Soc.I mean, O my Protarchus, to ask whether you would tell me that ship-building is for the sake of ships, or ships for the sake of ship-building? and in all similar cases I should ask the same question.
Pro.Why do you not answer yourself, Socrates?
Soc.I have no objection, but you must take your part.
Pro.Certainly.
Soc.My answer is, that all things instrumental, remedial, material, are given to us with a view to generation, and that each generation is relative to, or for the sake of, some being or essence, and that the whole of generation is relative to the whole of essence.
Pro.Assuredly.
Soc.Then pleasure, being a generation, must surely be for the sake of some essence?
Pro.True.
Soc.And that for the sake of which something else is done must be placed in the class of good, and that which is done for the sake of something else, in some other class, my good friend.
Pro.Most certainly.
Soc.Then pleasure, being a generation, will be rightly placed in some other class than that of good?
Pro.Quite right.
Soc.Then, as I said at first, we ought to be very grateful to him who first pointed out that pleasure was a generation only, and had no true being at all; for he is clearly one who laughs at the notion of pleasure being a good.
Pro.Assuredly.
Soc.And he would surely laugh also at those who make generation their highest end.
Pro.Of whom are you speaking, and what do they mean?
Soc.I am speaking of those who when they are cured of hunger or thirst or any other defect by some process of generation are delighted at the process as if it were pleasure; and they say that they would not wish to live without these and other feelings of a like kind which might be mentioned.
Pro.That is certainly what they appear to think.
Soc.And is not destruction universally admitted to be the opposite of generation?
Pro.Certainly.
Soc.Then he who chooses thus, would choose generation and destruction rather than that third sort of life, in which, as we were saying, was neither pleasure nor pain, but only the purest possible thought.
Pro.He who would make us believe pleasure to be a good is involved in great absurdities, Socrates.
Soc.Great, indeed; and there is yet another of them.
Pro.What is it?
Soc.Is there not an absurdity in arguing that there is nothing good or noble in the body, or in anything else, but that good is in the soul only, and that the only good of the soul is pleasure; and that courage or temperance or understanding, or any other good of the soul, is not really a good?-and is there not yet a further absurdity in our being compelled to say that he who has a feeling of pain and not of pleasure is bad at the time when he is suffering pain, even though he be the best of men; and again, that he who has a feeling of pleasure, in so far as he is pleased at the time when he is pleased, in that degree excels in virtue?
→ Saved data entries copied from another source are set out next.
theorem pvPAb_iff (S L : List String) (d n i : Nat) (hn : n = S.length) (hi : i < n)
    (hne : pvGetS L (i : Int) ≠ pvGetS S (i : Int)) :
    pvPAb S L d i = true ↔
      (pvGetS S (i : Int) ∈ pvBackW L d i ∨ pvGetS L (i : Int) ∈ pvFwdW S d n i) := by
  rw [pvPAb, List.any_eq_true]
  constructor
  · rintro ⟨x, hxmem, hor⟩
    have hx : x < d := List.mem_range.mp hxmem
    rcases Bool.or_eq_true_iff.mp hor with h1 | h2
    · obtain ⟨hge, heq⟩ := of_decide_eq_true h1
      have hxle : x ≤ i := by omega
      have hx0 : x ≠ 0 := by
        rintro rfl
        apply hne
        simpa using heq
      left
      rw [pvBackW, List.mem_map]
      refine ⟨i - x, ?_, ?_⟩
      · rw [pvBackIdx, List.mem_range'_1]
        omega
      · rw [show ((i - x : Nat) : Int) = (i : Int) - (x : Int) by omega]
        exact heq
    · obtain ⟨hlt, heq⟩ := of_decide_eq_true h2
      have hx0 : x ≠ 0 := by
        rintro rfl
        apply hne
        simpa using heq
      right
      rw [pvFwdW, List.mem_map]
      refine ⟨i + x, ?_, ?_⟩
      · rw [pvFwdIdx, List.mem_range'_1]
        omega
      · rw [show ((i + x : Nat) : Int) = (i : Int) + (x : Int) by omega]
        exact heq.symm
  · rintro (hmem | hmem)
    · obtain ⟨j, hjmem, hjeq⟩ := List.mem_map.mp hmem
      rw [pvBackIdx, List.mem_range'_1] at hjmem
      have hj : j ≤ i ∧ i - j < d := by omega
      refine ⟨i - j, List.mem_range.mpr hj.2, ?_⟩
      apply Bool.or_eq_true_iff.mpr
      left
      apply decide_eq_true
      constructor
      · omega
      · rw [show (i : Int) - ((i - j : Nat) : Int) = ((j : Nat) : Int) by omega]
        exact hjeq
    · obtain ⟨j, hjmem, hjeq⟩ := List.mem_map.mp hmem
      rw [pvFwdIdx, List.mem_range'_1] at hjmem
      have hj : i < j ∧ j - i < d ∧ j < n := by omega
      refine ⟨j - i, List.mem_range.mpr hj.2.1, ?_⟩
      apply Bool.or_eq_true_iff.mpr
      right
      apply decide_eq_true
      constructor
      · rw [show (i : Int) + ((j - i : Nat) : Int) = ((j : Nat) : Int) by omega]
        omega
      · rw [show (i : Int) + ((j - i : Nat) : Int) = ((j : Nat) : Int) by omega]
        exact hjeq.symm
Pro.Nothing, Socrates, can be more irrational than all this.
Soc.And now, having subjected pleasure to every sort of test, let us not appear to be too sparing of mind and knowledge: let us ring their metal bravely, and see if there be unsoundness in any part, until we have found out what in them is of the purest nature; and then the truest elements both of pleasure and knowledge may be brought up for judgment.
Pro.Right.
Soc.Knowledge has two parts-the one productive, and the other educational?
Pro.True.
Soc.And in the productive or handicraft arts, is not one part more akin to knowledge, and the other less; and may not the one part be regarded as the pure, and the other as the impure?
Pro.Certainly.
Soc.Let us separate the superior or dominant elements in each of them.
Pro.What are they, and how do you separate them?
Soc.I mean to say, that if arithmetic, mensuration, and weighing be taken away from any art, that which remains will not be much.
Pro.Not much, certainly.
Soc.The rest will be only conjecture, and the better use of the senses which is given by experience and practice, in addition to a certain power of guessing, which is commonly called art, and is perfected by attention and pains.
Pro.Nothing more, assuredly.
Soc.Music, for instance, is full of this empiricism; for sounds are harmonized, not by measure, but by skilful conjecture; the music of the flute is always trying to guess the pitch of each vibrating note, and is therefore mixed up with much that is doubtful and has little which is certain.
Pro.Most true.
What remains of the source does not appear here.